As frases escritas no cartaz de um garoto, trepado na grade da praça Montevideo, não são de autoria dele. Elas iniciam a música “Subirusdoistiozin”, do rapper paulistano Criolo. Apesar da diferença de realidades, o verso tonifica bem o conflito dos discursos observados durante o protesto do dia 20 de junho, em Porto Alegre.

Por volta das 18h30min, surgiam os primeiros coros que sugeriam uma rota para a passeata: “Anda! Anda! Anda!” e “Quem não anda quer aumento!”. Este último grito de ordem era reeditada para diversas situações. Quando o hino rio-grandense surgiu, uma garota gritava sozinha: “Ei, reaça! Vaza dessa marcha!”.

Ao lado da prefeitura, no cruzamento com a rua Siqueira Campos, parte da multidão começava a caminhar em direção a avenida Júlio de Castilhos. Poucos metros à frente, um princípio de briga, a massa se dividia. “Volta! Volta! Eles são do PT”, urrava um sujeito baixinho entroncado, que tentava convencer o grupo a permanecer em volta da prefeitura.

No início da avenida Júlio de Castilhos, o grupo parecia não entender que era guiado por um partido. Enquanto uma dezena de pessoas desfilava por cima do arco da estação Mercado do Trensurb, 18 cavalarianos da Brigada Militar, parados embaixo deste mesmo monumento, observavam a massa que tomava de forma pacífica a avenida.

De repente, um pedido para que todos se abaixem. Uma militante que tentava liderar começa um “megafone humano”, em que ela gritava e todos repetiam. A ordem era clara: Liberar espaço para as faixas passarem. Bandeiras da União Nacional dos Estudantes (UNE) e da União Estadual dos Estudantes (UEE) voaram por um corredor, aberto de forma messiânica pela líder estudantil.
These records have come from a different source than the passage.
-- pv_equiv track=rewrite | github.com/Harshilbhardwaj47/Compititative-programing | Rakshit/Question3.py | three_digits
-- ===== SOURCE A (Python) =====
-- def three_digits(a,b,c):
--     if a>=b:
--         return ((a-b)//2 + (a-b)%2)
--     if b%c==0:
--         return (1+three_digits(a,b//c,c))
--     else:
--         x=(b//c+1)*c
--         return ((x-b)//2+(x-b)%2+three_digits(a,x,c))
-- ===== SOURCE B (Python) =====
-- def three_digits(a, b, c):
--     total = 0
--     while a < b:
--         if b % c == 0:
--             total += 1
--             b //= c
--         else:
--             x = (b // c + 1) * c
--             total += (x - b) // 2 + (x - b) % 2
--             b = x
--     return total + (a - b) // 2 + (a - b) % 2
-- ===== Notes on version B (the rewrite author's own statement) =====
-- stated objective: alternative
-- what changed: Replaces A's recursion (which adds each step's contribution while unwinding the call stack) by a single iterative while-loop that accumulates the same contributions in a running total and adds the closing term after the loop.
-- outside the precondition, e.g. on three_digits(-1, 5, -2): A returns 2, B returns 2
import Mathlib
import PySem

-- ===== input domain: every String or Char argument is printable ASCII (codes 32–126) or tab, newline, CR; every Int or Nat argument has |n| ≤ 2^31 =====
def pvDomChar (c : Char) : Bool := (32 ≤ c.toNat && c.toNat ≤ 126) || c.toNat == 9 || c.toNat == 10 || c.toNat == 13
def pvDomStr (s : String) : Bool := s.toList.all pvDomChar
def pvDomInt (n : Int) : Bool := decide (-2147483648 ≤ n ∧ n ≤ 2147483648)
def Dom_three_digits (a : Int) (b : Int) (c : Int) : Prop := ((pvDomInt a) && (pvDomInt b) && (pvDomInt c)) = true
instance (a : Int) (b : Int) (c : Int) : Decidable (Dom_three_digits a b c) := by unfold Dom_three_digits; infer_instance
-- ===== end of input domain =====

-- B replaces A's recursion (summing on the way back up) by a single iterative loop with an
-- accumulator; objective: alternative decomposition (iterative, no recursion depth).

-- ===== PORT A =====
-- A's recursion, literal step for step; the fuel argument is only a totality guard and is
-- ample on every input on which the Python A terminates (each step shrinks b-a within two calls).
def threeDigitsRec (fuel : Nat) (a : Int) (b : Int) (c : Int) : Int :=
  match fuel with
  | 0 => 0
  | fuel + 1 =>
    if a ≥ b then
      PySem.Int.floordiv (a - b) 2 + PySem.Int.mod (a - b) 2
    else if PySem.Int.mod b c = 0 then
      1 + threeDigitsRec fuel a (PySem.Int.floordiv b c) c
    else
      let x := (PySem.Int.floordiv b c + 1) * c
      PySem.Int.floordiv (x - b) 2 + PySem.Int.mod (x - b) 2 + threeDigitsRec fuel a x c

def three_digits (a : Int) (b : Int) (c : Int) : Int :=
  threeDigitsRec (2 * (b - a).toNat + 8) a b c

-- ===== PORT B =====
-- B's while-loop with accumulator `total`; same fuel guard for totality.
def threeDigitsLoop (fuel : Nat) (a : Int) (b : Int) (c : Int) (total : Int) : Int :=
  match fuel with
  | 0 => total
  | fuel + 1 =>
    if a < b then
      if PySem.Int.mod b c = 0 then
        threeDigitsLoop fuel a (PySem.Int.floordiv b c) c (total + 1)
      else
        let x := (PySem.Int.floordiv b c + 1) * c
        threeDigitsLoop fuel a x c
          (total + (PySem.Int.floordiv (x - b) 2 + PySem.Int.mod (x - b) 2))
    else
      total + PySem.Int.floordiv (a - b) 2 + PySem.Int.mod (a - b) 2

def three_digits_alt (a : Int) (b : Int) (c : Int) : Int :=
  threeDigitsLoop (2 * (b - a).toNat + 8) a b c 0

-- ===== PRECONDITION & SPEC =====
-- Pre_ excludes inputs with a < b and (a < 1 or |c| < 2): there A in general recurses forever
-- (RecursionError; ZeroDivisionError for c = 0); on a few such inputs with negative c A happens
-- to return, and B returns the same value there.
def Pre_three_digits (a : Int) (b : Int) (c : Int) : Prop := a ≥ b ∨ (1 ≤ a ∧ (2 ≤ c ∨ c ≤ -2))
instance (a : Int) (b : Int) (c : Int) : Decidable (Pre_three_digits a b c) := by
  unfold Pre_three_digits; infer_instance

def pvWitness_three_digits : Int × Int × Int := (1, 10, 2)

def Spec_three_digits (a : Int) (b : Int) (c : Int) (out : Int) : Prop := out = three_digits_alt a b c
instance (a : Int) (b : Int) (c : Int) (out : Int) : Decidable (Spec_three_digits a b c out) := by
  unfold Spec_three_digits; infer_instance

-- ===== CLAIM (what is proved, stated in full; the proofs are below) =====
def Claim_equal_three_digits : Prop := ∀ (a : Int) (b : Int) (c : Int), Dom_three_digits a b c → Pre_three_digits a b c → Spec_three_digits a b c (three_digits a b c)

-- ===== LEMMAS AND PROOFS =====

-- The loop with accumulator `total` computes `total +` the recursion's value (same fuel).
theorem loop_eq_rec (fuel : Nat) : ∀ (a b c total : Int),
    threeDigitsLoop fuel a b c total = total + threeDigitsRec fuel a b c := by
  induction fuel with
  | zero => intro a b c total; simp [threeDigitsLoop, threeDigitsRec]
  | succ fuel ih =>
    intro a b c total
    by_cases hab : a < b
    · by_cases hm : PySem.Int.mod b c = 0
      · simp only [threeDigitsLoop, threeDigitsRec, if_pos hab, if_neg (not_le.mpr hab),
          if_pos hm, ih]
        ring
      · simp only [threeDigitsLoop, threeDigitsRec, if_pos hab, if_neg (not_le.mpr hab),
          if_neg hm, ih]
        ring
    · simp only [threeDigitsLoop, threeDigitsRec, if_neg hab, if_pos (not_lt.mp hab)]
      ring

-- ===== VERDICT (by name: the statement is the Claim_ definition above) =====
theorem three_digits_spec : Claim_equal_three_digits := by
  intro a b c _ _
  unfold Spec_three_digits three_digits three_digits_alt
  rw [loop_eq_rec]
  ring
Às 19h30min, a massa contornava a Igreja Universal do Reino de Deus. Os gritos de ordem lançavam criticas ao deputado Marco Feliciano. Uma pessoa na janela do prédio da Igreja filmava e abanava em apoio à manifestação.

Ao ver que o povo se preparava para subir o viaduto, um sujeito reclamava: “Estamos indo para o lado errado!”. Questionado sobre qual seria o destino correto, ele responde: “Nas outras cidades as pessoas vão para o Palácio ou Assembleia daquele Estado. Não faz sentido este caminho”. O rumo que se via traçado agora era o túnel da Conceição.
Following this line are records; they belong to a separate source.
-- pv_equiv track=rewrite | github.com/HuangYuhao-sysu/CS61A-coding | mentor01-done-20220821.py | mario_number
-- ===== SOURCE A (Python) =====
-- def mario_number(level):
--     """
--     Return the number of ways that Mario can traverse the
--     level, where Mario can either hop by one digit or two
--     digits each turn. A level is defined as being an integer
--     with digits where a 1 is something Mario can step on and 0
--     is
--     something Mario cannot step on.
--     >>> mario_number(10101)
--     1
--     >>> mario_number(11101)
--     2
--     >>> mario_number(100101)
--     0
--     """
--     last1, left1 = level%10, level//10  # 1001 -> 1, 100
--     last2, left2 = left1%10, left1//10  # 100  -> 0, 10
--     last3        = left2%10             # 10   -> 0
--     if level == 1:
--         return 1
--     elif (last3, last2) == (0, 0):
--         return 0
--     elif (last3, last2) == (0, 1):
--         return mario_number(left1)
--     elif (last3, last2) == (1, 0):
--         return mario_number(left2)
--     elif (last3, last2) == (1, 1):
--         return 2*mario_number(left2)
--     else:
--         return 0
-- ===== SOURCE B (Python) =====
-- def mario_number(level):
--     result = 1
--     while level != 1:
--         d1 = (level // 10) % 10
--         d2 = (level // 100) % 10
--         if (d2, d1) == (0, 1):
--             level //= 10
--         elif (d2, d1) == (1, 0):
--             level //= 100
--         elif (d2, d1) == (1, 1):
--             result *= 2
--             level //= 100
--         else:
--             return 0
--     return result
-- ===== Notes on version B (the rewrite author's own statement) =====
-- stated objective: alternative
-- what changed: Replaced A's recursion (with a 2x multiplication applied on the way back up) by an iterative while-loop that strips digits off the level with a multiplicative accumulator and returns the accumulator when the level reaches 1.
import Mathlib
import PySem

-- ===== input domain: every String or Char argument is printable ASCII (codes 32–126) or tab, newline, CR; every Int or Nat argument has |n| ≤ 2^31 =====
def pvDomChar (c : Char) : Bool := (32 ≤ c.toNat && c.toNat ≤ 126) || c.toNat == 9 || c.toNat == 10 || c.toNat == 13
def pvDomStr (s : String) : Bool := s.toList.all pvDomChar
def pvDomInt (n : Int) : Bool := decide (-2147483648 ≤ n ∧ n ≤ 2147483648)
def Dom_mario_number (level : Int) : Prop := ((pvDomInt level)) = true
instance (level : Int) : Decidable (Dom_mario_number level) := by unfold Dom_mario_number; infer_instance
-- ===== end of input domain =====

-- B replaces A's recursion by an iterative digit-stripping loop with a multiplicative accumulator (objective: alternative decomposition, same cost).

-- termination helpers for both ports (cited by name in decreasing_by)
theorem pvDec1 (level : Int) (h : PySem.Int.mod (PySem.Int.floordiv level 10) 10 = 1) :
    (PySem.Int.floordiv level 10).natAbs < level.natAbs := by
  rw [PySem.Int.floordiv_eq_ediv_of_pos (by norm_num)] at *
  rw [PySem.Int.mod_eq_emod_of_pos (by norm_num)] at h
  omega

theorem pvDec2 (level : Int)
    (h : PySem.Int.mod (PySem.Int.floordiv (PySem.Int.floordiv level 10) 10) 10 = 1) :
    (PySem.Int.floordiv (PySem.Int.floordiv level 10) 10).natAbs < level.natAbs := by
  rw [PySem.Int.floordiv_eq_ediv_of_pos (by norm_num)] at *
  rw [PySem.Int.floordiv_eq_ediv_of_pos (by norm_num)] at *
  rw [PySem.Int.mod_eq_emod_of_pos (by norm_num)] at h
  omega

theorem pvDec3 (level : Int) (h : PySem.Int.mod (PySem.Int.floordiv level 100) 10 = 1) :
    (PySem.Int.floordiv level 100).natAbs < level.natAbs := by
  rw [PySem.Int.floordiv_eq_ediv_of_pos (by norm_num)] at *
  rw [PySem.Int.mod_eq_emod_of_pos (by norm_num)] at h
  omega

-- ===== PORT A =====
def mario_number (level : Int) : Int :=
  let left1 := PySem.Int.floordiv level 10
  let last2 := PySem.Int.mod left1 10
  let left2 := PySem.Int.floordiv left1 10
  let last3 := PySem.Int.mod left2 10
  if level = 1 then 1
  else if last3 = 0 ∧ last2 = 0 then 0
  else if last3 = 0 ∧ last2 = 1 then mario_number left1
  else if last3 = 1 ∧ last2 = 0 then mario_number left2
  else if last3 = 1 ∧ last2 = 1 then 2 * mario_number left2
  else 0
termination_by level.natAbs
decreasing_by
  · rename_i h; exact pvDec1 level h.2
  · rename_i h; exact pvDec2 level h.1
  · rename_i h; exact pvDec2 level h.1

-- ===== PORT B =====
def marioLoop (result level : Int) : Int :=
  if level = 1 then result
  else
    let d1 := PySem.Int.mod (PySem.Int.floordiv level 10) 10
    let d2 := PySem.Int.mod (PySem.Int.floordiv level 100) 10
    if d2 = 0 ∧ d1 = 1 then marioLoop result (PySem.Int.floordiv level 10)
    else if d2 = 1 ∧ d1 = 0 then marioLoop result (PySem.Int.floordiv level 100)
    else if d2 = 1 ∧ d1 = 1 then marioLoop (2 * result) (PySem.Int.floordiv level 100)
    else 0
termination_by level.natAbs
decreasing_by
  · rename_i h; exact pvDec1 level h.2
  · rename_i h; exact pvDec3 level h.1
  · rename_i h; exact pvDec3 level h.1

def mario_number_alt (level : Int) : Int := marioLoop 1 level

-- ===== PRECONDITION & SPEC =====
def Spec_mario_number (level : Int) (out : Int) : Prop := out = mario_number_alt level
instance (level : Int) (out : Int) : Decidable (Spec_mario_number level out) := by unfold Spec_mario_number; infer_instance

-- ===== CLAIM (what is proved, stated in full; the proofs are below) =====
def Claim_equal_mario_number : Prop := ∀ (level : Int), Dom_mario_number level → Spec_mario_number level (mario_number level)

-- ===== LEMMAS AND PROOFS =====

theorem marioLoop_eq (result level : Int) :
    marioLoop result level = result * mario_number level := by
  induction result, level using marioLoop.induct with
  | case1 result =>
    rw [marioLoop, mario_number]; norm_num
  | case2 result level hne d1 d2 hc ih =>
    have e1 : d1 = PySem.Int.mod (PySem.Int.floordiv level 10) 10 := rfl
    have e2 : d2 = PySem.Int.mod (PySem.Int.floordiv level 100) 10 := rfl
    rw [e1, e2] at hc
    rw [marioLoop, mario_number]
    simp only [PySem.Int.floordiv_eq_ediv_of_pos (by norm_num : (0:Int) < 10),
      PySem.Int.floordiv_eq_ediv_of_pos (by norm_num : (0:Int) < 100),
      PySem.Int.mod_eq_emod_of_pos (by norm_num : (0:Int) < 10), if_neg hne] at hc ih ⊢
    have hdd : level / 10 / 10 = level / 100 := by omega
    rw [hdd]
    split_ifs <;> first | exact ih | (exfalso; omega)
  | case3 result level hne d1 d2 hn1 hc ih =>
    have e1 : d1 = PySem.Int.mod (PySem.Int.floordiv level 10) 10 := rfl
    have e2 : d2 = PySem.Int.mod (PySem.Int.floordiv level 100) 10 := rfl
    rw [e1, e2] at hn1 hc
    rw [marioLoop, mario_number]
    simp only [PySem.Int.floordiv_eq_ediv_of_pos (by norm_num : (0:Int) < 10),
      PySem.Int.floordiv_eq_ediv_of_pos (by norm_num : (0:Int) < 100),
      PySem.Int.mod_eq_emod_of_pos (by norm_num : (0:Int) < 10), if_neg hne] at hn1 hc ih ⊢
    have hdd : level / 10 / 10 = level / 100 := by omega
    rw [hdd]
    split_ifs <;> first | exact ih | (exfalso; omega)
  | case4 result level hne d1 d2 hn1 hn2 hc ih =>
    have e1 : d1 = PySem.Int.mod (PySem.Int.floordiv level 10) 10 := rfl
    have e2 : d2 = PySem.Int.mod (PySem.Int.floordiv level 100) 10 := rfl
    rw [e1, e2] at hn1 hn2 hc
    rw [marioLoop, mario_number]
    simp only [PySem.Int.floordiv_eq_ediv_of_pos (by norm_num : (0:Int) < 10),
      PySem.Int.floordiv_eq_ediv_of_pos (by norm_num : (0:Int) < 100),
      PySem.Int.mod_eq_emod_of_pos (by norm_num : (0:Int) < 10), if_neg hne] at hn1 hn2 hc ih ⊢
    have hdd : level / 10 / 10 = level / 100 := by omega
    rw [hdd]
    split_ifs <;> first | (exfalso; omega) | (rw [ih]; ring)
  | case5 result level hne d1 d2 hn1 hn2 hn3 =>
    have e1 : d1 = PySem.Int.mod (PySem.Int.floordiv level 10) 10 := rfl
    have e2 : d2 = PySem.Int.mod (PySem.Int.floordiv level 100) 10 := rfl
    rw [e1, e2] at hn1 hn2 hn3
    rw [marioLoop, mario_number]
    simp only [PySem.Int.floordiv_eq_ediv_of_pos (by norm_num : (0:Int) < 10),
      PySem.Int.floordiv_eq_ediv_of_pos (by norm_num : (0:Int) < 100),
      PySem.Int.mod_eq_emod_of_pos (by norm_num : (0:Int) < 10), if_neg hne] at hn1 hn2 hn3 ⊢
    have hdd : level / 10 / 10 = level / 100 := by omega
    rw [hdd]
    split_ifs <;> first | (exfalso; omega) | ring

-- ===== VERDICT (by name: the statement is the Claim_ definition above) =====
theorem mario_number_spec : Claim_equal_mario_number := by
  intro level _
  unfold Spec_mario_number mario_number_alt
  rw [marioLoop_eq, one_mul]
Em um determinado momento, pouco antes da entrada do túnel, panos brancos apareciam nas janelas dos prédios em volta. O refrão “quem apoia pisca a luz” convidava os moradores a participarem do protesto. Quando uma turma percebeu que em um dos prédios as luzes eram coloridas, os gritos ganharam mais contexto: “Vem pra rua e fica nua” e “Quem apoia mostra os peitos” eram direcionados às prostitutas que abanavam sem intimidação.

Dentro do túnel, a fumaça de sinalizadores preenchia o espaço, que mais se parecia com uma caixa amplificada de coros: “O povo acordou!”. A semelhança com uma torcida de futebol que saía de um estádio era grande. Um espetáculo que exigia estar na escuta de um radinho, como numa partida de futebol no estádio. Ninguém sabia direito o que se passava na linha de frente do manifesto. Ao alcançar a avenida Salgado Filho, a massa foi silenciada pela ordem: “É hospital, turista”.
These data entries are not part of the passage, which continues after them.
-- pv_equiv track=rewrite | github.com/Devlar-Technologies/ai-workforce | tools/firecrawl_tool.py | _extract_value_proposition
-- ===== SOURCE A (Python) =====
-- def _extract_value_proposition(content: str) -> str:
--     """Extract main value proposition"""
--     # Look for value prop indicators
--     value_indicators = [
--         "why choose",
--         "benefits",
--         "value proposition",
--         "what makes us",
--         "our advantage"
--     ]
--
--     content_lower = content.lower()
--     lines = content.split('\n')
--
--     for i, line in enumerate(lines):
--         if any(indicator in line.lower() for indicator in value_indicators):
--             # Return next few lines as value prop
--             return '\n'.join(lines[i:i+3])
--
--     # Fallback: return first substantial paragraph
--     for line in lines:
--         if len(line) > 100:
--             return line[:300] + "..."
--
--     return "Value proposition not clearly identified"
-- ===== SOURCE B (Python) =====
-- def _extract_value_proposition(content: str) -> str:
--     """Extract main value proposition (single combined pass)."""
--     value_indicators = [
--         "why choose",
--         "benefits",
--         "value proposition",
--         "what makes us",
--         "our advantage",
--     ]
--     lines = content.split('\n')
--     ind_idx = None
--     long_idx = None
--     for i, line in enumerate(lines):
--         low = line.lower()
--         if any(indicator in low for indicator in value_indicators):
--             ind_idx = i
--             break
--         if long_idx is None and len(line) > 100:
--             long_idx = i
--     if ind_idx is not None:
--         return '\n'.join(lines[ind_idx:ind_idx + 3])
--     if long_idx is not None:
--         return lines[long_idx][:300] + "..."
--     return "Value proposition not clearly identified"
-- ===== Notes on version B (the rewrite author's own statement) =====
-- stated objective: alternative
-- what changed: A makes two sequential full scans of the lines (one for indicator substrings, a second fallback scan for a line longer than 100 chars); B makes one combined pass maintaining an early-exit indicator hit and the first long-line index, deciding after the loop.
import Mathlib
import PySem

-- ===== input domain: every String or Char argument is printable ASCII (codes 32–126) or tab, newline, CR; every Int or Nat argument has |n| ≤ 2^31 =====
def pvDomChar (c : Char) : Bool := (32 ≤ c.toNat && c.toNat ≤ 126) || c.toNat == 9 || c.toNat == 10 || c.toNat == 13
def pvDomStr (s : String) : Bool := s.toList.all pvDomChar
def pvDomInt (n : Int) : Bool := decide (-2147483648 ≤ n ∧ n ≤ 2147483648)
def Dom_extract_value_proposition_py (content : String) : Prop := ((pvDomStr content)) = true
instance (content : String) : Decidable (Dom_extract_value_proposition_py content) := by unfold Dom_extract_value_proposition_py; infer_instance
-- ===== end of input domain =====

-- B replaces A's two sequential scans over the lines (indicator scan, then a full fallback
-- scan for the first >100-char line) by ONE combined pass with an early exit on an indicator
-- hit and a post-loop decision; objective: alternative decomposition (same asymptotic cost).

-- the shared constant list of indicator substrings
def pvIndicators : List String :=
  ["why choose", "benefits", "value proposition", "what makes us", "our advantage"]

-- "any(indicator in line.lower() for indicator in value_indicators)"
def pvHasInd (l : String) : Bool :=
  pvIndicators.any (fun ind => PySem.Str.isIn ind (PySem.Str.lower l))

-- ===== PORT A =====
-- A's first loop: "for i, line in enumerate(lines): if any(...): return '\n'.join(lines[i:i+3])"
def pvALoop1 (all : List String) (rest : List String) (i : Nat) : Option String :=
  match rest with
  | [] => none
  | l :: t =>
    if pvHasInd l then
      some (PySem.Str.join "\n" (PySem.List.slice all (some (i : Int)) (some ((i : Int) + 3))))
    else pvALoop1 all t (i + 1)

-- A's fallback loop: "for line in lines: if len(line) > 100: return line[:300] + '...'"
def pvALoop2 (rest : List String) : Option String :=
  match rest with
  | [] => none
  | l :: t =>
    if 100 < PySem.Str.len l then
      some (PySem.Str.slice l none (some 300) ++ "...")
    else pvALoop2 t

-- A's body after the split
def pvARun (lines : List String) : String :=
  match pvALoop1 lines lines 0 with
  | some s => s
  | none =>
    match pvALoop2 lines with
    | some s => s
    | none => "Value proposition not clearly identified"

def extract_value_proposition_py (content : String) : String :=
  let _content_lower := PySem.Str.lower content  -- computed and unused in A
  pvARun ((PySem.Str.split? content "\n").getD [])  -- sep = "\n" is nonempty so split? is always `some`

-- ===== PORT B =====
-- B's single combined pass: early exit with the indicator index, else record first long-line index
def pvBLoop (rest : List String) (i : Nat) (longIdx : Option Nat) : Option Nat × Option Nat :=
  match rest with
  | [] => (none, longIdx)
  | l :: t =>
    if pvHasInd l then (some i, longIdx)
    else
      pvBLoop t (i + 1)
        (if longIdx.isNone && decide (100 < PySem.Str.len l) then some i else longIdx)

-- B's post-loop decision
def pvBRun (lines : List String) : String :=
  match pvBLoop lines 0 none with
  | (some k, _) =>
      PySem.Str.join "\n" (PySem.List.slice lines (some (k : Int)) (some ((k : Int) + 3)))
  | (none, some j) => PySem.Str.slice (lines.getD j "") none (some 300) ++ "..."
  | (none, none) => "Value proposition not clearly identified"

def extract_value_proposition_py_alt (content : String) : String :=
  pvBRun ((PySem.Str.split? content "\n").getD [])  -- sep = "\n" is nonempty so split? is always `some`

-- ===== PRECONDITION & SPEC =====
def Spec_extract_value_proposition_py (content : String) (out : String) : Prop := out = extract_value_proposition_py_alt content
instance (content : String) (out : String) : Decidable (Spec_extract_value_proposition_py content out) := by unfold Spec_extract_value_proposition_py; infer_instance

-- ===== CLAIM (what is proved, stated in full; the proofs are below) =====
def Claim_equal_extract_value_proposition_py : Prop := ∀ (content : String), Dom_extract_value_proposition_py content → Spec_extract_value_proposition_py content (extract_value_proposition_py content)

-- ===== LEMMAS AND PROOFS =====

-- "line is long" predicate of both fallbacks, on the Nat length
def pvLong (l : String) : Bool := decide (100 < l.length)

theorem pvLen_iff (l : String) : 100 < PySem.Str.len l ↔ 100 < l.length := by
  rw [PySem.Str.len_eq]; exact_mod_cast Iff.rfl

-- A's first loop returns the slice at the first indicator index
theorem pvALoop1_eq (rest : List String) : ∀ (all : List String) (i : Nat),
    pvALoop1 all rest i =
      (List.findIdx? pvHasInd rest).map
        (fun k => PySem.Str.join "\n"
          (PySem.List.slice all (some ((i + k : Nat) : Int)) (some (((i + k : Nat) : Int) + 3)))) := by
  induction rest with
  | nil => intro all i; simp [pvALoop1]
  | cons l t ih =>
    intro all i
    rw [pvALoop1, List.findIdx?_cons]
    by_cases h : pvHasInd l
    · simp [h]
    · simp only [h, Bool.false_eq_true, ite_false, ih]
      cases hf : List.findIdx? pvHasInd t with
      | none => simp
      | some k =>
        simp only [Option.map_some]
        have : i + 1 + k = i + (k + 1) := by omega
        rw [this]

-- A's fallback loop returns the trimmed first long line
theorem pvALoop2_eq (rest : List String) :
    pvALoop2 rest =
      (rest.find? pvLong).map (fun l => PySem.Str.slice l none (some 300) ++ "...") := by
  induction rest with
  | nil => simp [pvALoop2]
  | cons l t ih =>
    rw [pvALoop2, List.find?_cons]
    by_cases h : 100 < l.length
    · simp [pvLong, h]
    · simp [pvLong, h, ih]

-- once the long-line index is recorded, B's loop keeps it and only hunts for an indicator
theorem pvBLoop_keep (rest : List String) : ∀ (i j : Nat),
    pvBLoop rest i (some j) = ((List.findIdx? pvHasInd rest).map (i + ·), some j) := by
  induction rest with
  | nil => intro i j; simp [pvBLoop]
  | cons l t ih =>
    intro i j
    rw [pvBLoop, List.findIdx?_cons]
    by_cases h : pvHasInd l
    · simp [h]
    · simp only [h, Bool.false_eq_true, ite_false, Option.isNone_some, Bool.false_and, ih]
      cases hf : List.findIdx? pvHasInd t with
      | none => simp
      | some k =>
        simp only [Option.map_some, Prod.mk.injEq, and_true, Option.some.injEq]
        omega

-- B's loop from the empty accumulator: first component is the first indicator index;
-- if there is none, the second component is the first long-line index
theorem pvBLoop_none (rest : List String) : ∀ (i : Nat),
    (pvBLoop rest i none).1 = (List.findIdx? pvHasInd rest).map (i + ·) ∧
    (List.findIdx? pvHasInd rest = none →
      (pvBLoop rest i none).2 = (List.findIdx? pvLong rest).map (i + ·)) := by
  induction rest with
  | nil => intro i; simp [pvBLoop]
  | cons l t ih =>
    intro i
    rw [pvBLoop, List.findIdx?_cons]
    by_cases h : pvHasInd l
    · simp [h]
    · simp only [h, Bool.false_eq_true, ite_false, Option.isNone_none, Bool.true_and]
      by_cases hl : 100 < l.length
      · have hd : decide (100 < PySem.Str.len l) = true := decide_eq_true ((pvLen_iff l).mpr hl)
        have hq : pvLong l = true := by simp [pvLong, hl]
        simp only [hd, ite_true, pvBLoop_keep]
        refine ⟨?_, fun _ => by simp [List.findIdx?_cons, hq]⟩
        cases hf : List.findIdx? pvHasInd t with
        | none => simp
        | some k => simp only [Option.map_some, Option.some.injEq]; omega
      · have hd : decide (100 < PySem.Str.len l) = false :=
          decide_eq_false (fun hc => hl ((pvLen_iff l).mp hc))
        have hq : pvLong l = false := by simp [pvLong, hl]
        simp only [hd, Bool.false_eq_true, ite_false]
        obtain ⟨ih1, ih2⟩ := ih (i + 1)
        refine ⟨?_, ?_⟩
        · rw [ih1]
          cases hf : List.findIdx? pvHasInd t with
          | none => simp
          | some k => simp only [Option.map_some, Option.some.injEq]; omega
        · intro hn
          cases hf : List.findIdx? pvHasInd t with
          | some k => simp [hf] at hn
          | none =>
            rw [ih2 hf, List.findIdx?_cons]
            simp only [hq, Bool.false_eq_true, ite_false]
            cases hg : List.findIdx? pvLong t with
            | none => simp
            | some k => simp only [Option.map_some, Option.some.injEq]; omega

-- the element at the first index satisfying p is exactly find?
theorem pv_findIdx?_getD (p : String → Bool) (xs : List String) (d : String) :
    (List.findIdx? p xs).map (fun j => xs.getD j d) = xs.find? p := by
  induction xs with
  | nil => simp
  | cons l t ih =>
    rw [List.findIdx?_cons, List.find?_cons]
    by_cases h : p l
    · simp [h]
    · simp only [h, Bool.false_eq_true, ite_false, Option.map_map]
      rw [← ih]
      cases hf : List.findIdx? p t <;> simp

-- the two bodies agree on any list of lines
theorem pvRun_eq (lines : List String) : pvARun lines = pvBRun lines := by
  rw [pvARun, pvBRun, pvALoop1_eq]
  obtain ⟨hb1, hb2⟩ := pvBLoop_none lines 0
  rcases hB : pvBLoop lines 0 none with ⟨b1, b2⟩
  rw [hB] at hb1 hb2
  cases hf : List.findIdx? pvHasInd lines with
  | some k =>
    simp only [hf, Option.map_some] at hb1 ⊢
    simp only [hb1, Nat.zero_add]
  | none =>
    have hb2' := hb2 hf
    simp only [hf, Option.map_none] at hb1 ⊢
    rw [pvALoop2_eq, ← pv_findIdx?_getD pvLong lines ""]
    cases hg : List.findIdx? pvLong lines with
    | none => simp only [hg, Option.map_none] at hb2' ⊢; simp [hb1, hb2']
    | some j =>
      simp only [hg, Option.map_some] at hb2' ⊢
      simp only [hb1, hb2', Nat.zero_add]

-- ===== VERDICT (by name: the statement is the Claim_ definition above) =====
theorem extract_value_proposition_py_spec : Claim_equal_extract_value_proposition_py := by
  intro content _
  unfold Spec_extract_value_proposition_py extract_value_proposition_py extract_value_proposition_py_alt
  exact pvRun_eq _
Na esquina com a avenida Osvaldo Aranha, forma-se um cordão humano que manobrava a massa em direção à praça Argentina. De lá, a população chegava à avenida João Pessoa, onde outros destinos seriam novamente traçados. A chuva e o vento continuavam. Alguns se refugiavam nas paradas de ônibus e o que se via eram pequenas turmas de amigos curtindo o evento. Uma espécie de festa na chuva, com direito a rostos pintados e nariz de palhaço. Uma verdadeira massa impermeável.

Nos protestos anteriores, o caminho para a avenida João Pessoa significava um fim certo: “Temos que voltar! É emboscada”, gritava um homem de meia idade, desmascarado, que tentava explicar a conspiração: “Tem gente infiltrada levando o pessoal para [avenida] Ipiranga, onde está o [batalhão] choque”. O boato de policiais infiltrados no front não se confirmou, mas a batalha era certa.

De repente, nas imediações do Shopping João Pessoa, a passeata começa a parar aos poucos. A única referência da população é a luz projetada pelos helicópteros que voavam baixo. Um jovem com fones no ouvido, provavelmente ouvindo rádio, falava para um amigo: “Estão queimando o Itamaraty”.

*Artigo originalmente publicada no site do Editorial J, laboratório de jornalismo da Famecos, em 21 de junho de 2013.